-- B replaces A's three whole-string library passes (split/filter, two .count scans) by one
-- character-indexed state machine over the string (objective: alternative; same O(n) cost).

-- ===== PORT A =====
-- code.split('\n') with the nonempty literal separator is exactly Chars.splitOn;
-- 'if line.strip()' (truthiness) is 'stripped list ≠ []'.
def assess_conversation_complexity (code : String) : String :=
  let lines : Nat :=
    ((PySem.Chars.splitOn code.toList ['\n']).filter
      (fun line => !(PySem.Chars.strip line).isEmpty)).length
  let functions : Nat := PySem.Str.count code "def "
  let classes : Nat := PySem.Str.count code "class "
  let complexity_score : Int := (lines : Int) + (functions : Int) * 2 + (classes : Int) * 3
  if complexity_score < 20 then "beginner"
  else if complexity_score < 50 then "intermediate"
  else "advanced"

-- ===== PORT B =====
-- B's single indexed loop 'for i, ch in enumerate(code)': structural recursion on the suffix
-- starting at i; code.startswith('def ', i) is isPrefixOf on that suffix (exact: pattern past
-- the end is no match); ch.isspace() is PySem.Chars.isspace.
def pvScan : List Char → Int → Bool → Int
  | [], score, pending => if pending then score + 1 else score
  | c :: rest, score, pending =>
    let score1 : Int := if c = '\n' then (if pending then score + 1 else score) else score
    let pending1 : Bool := if c = '\n' then false else (pending || !(PySem.Chars.isspace c))
    let score2 : Int := score1 + (if List.isPrefixOf ['d','e','f',' '] (c :: rest) then 2 else 0)
    let score3 : Int := score2 + (if List.isPrefixOf ['c','l','a','s','s',' '] (c :: rest) then 3 else 0)
    pvScan rest score3 pending1

def assess_conversation_complexity_alt (code : String) : String :=
  let score : Int := pvScan code.toList 0 false
  if score < 20 then "beginner"
  else if score < 50 then "intermediate"
  else "advanced"

-- ===== PRECONDITION & SPEC =====
def Spec_assess_conversation_complexity (code : String) (out : String) : Prop := out = assess_conversation_complexity_alt code
instance (code : String) (out : String) : Decidable (Spec_assess_conversation_complexity code out) := by unfold Spec_assess_conversation_complexity; infer_instance

-- ===== CLAIM (what is proved, stated in full; the proofs are below) =====
def Claim_equal_assess_conversation_complexity : Prop := ∀ (code : String), Dom_assess_conversation_complexity code → Spec_assess_conversation_complexity code (assess_conversation_complexity code)

-- ===== LEMMAS AND PROOFS =====

-- number of positions at which `sub` occurs (B's per-index startswith view)
def pvPos (sub : List Char) : List Char → Nat
  | [] => 0
  | c :: rest => (if List.isPrefixOf sub (c :: rest) then 1 else 0) + pvPos sub rest

-- number of non-blank lines seen by B's pending-flag machine, starting with flag p
def pvPend : List Char → Bool → Int
  | [], p => if p then 1 else 0
  | c :: rest, p =>
    if c = '\n' then (if p then 1 else 0) + pvPend rest false
    else pvPend rest (p || !(PySem.Chars.isspace c))

-- count.go only adds to its accumulator
theorem pv_count_go_shift (sub : List Char) (fuel : Nat) :
    ∀ (l : List Char) (a : Nat),
      PySem.Chars.count.go sub fuel l a = a + PySem.Chars.count.go sub fuel l 0 := by
  induction fuel with
  | zero =>
    intro l a
    cases l <;> rfl
  | succ fuel ih =>
    intro l a
    cases l with
    | nil => rfl
    | cons c rest =>
      rw [PySem.Chars.count.go.eq_def]
      conv_rhs => rw [PySem.Chars.count.go.eq_def]
      simp only
      split
      · rw [ih _ (a + 1), ih _ (0 + 1)]; omega
      · exact ih rest a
★ ★ ★
■ Task prompt: From the records above, print exactly the lines that run from the line with "instance (code : String)" to the line with "-- ===== CLAIM", inclusive.

■ Your response:
instance (code : String) (out : String) : Decidable (Spec_assess_conversation_complexity code out) := by unfold Spec_assess_conversation_complexity; infer_instance

-- ===== CLAIM (what is proved, stated in full; the proofs are below) =====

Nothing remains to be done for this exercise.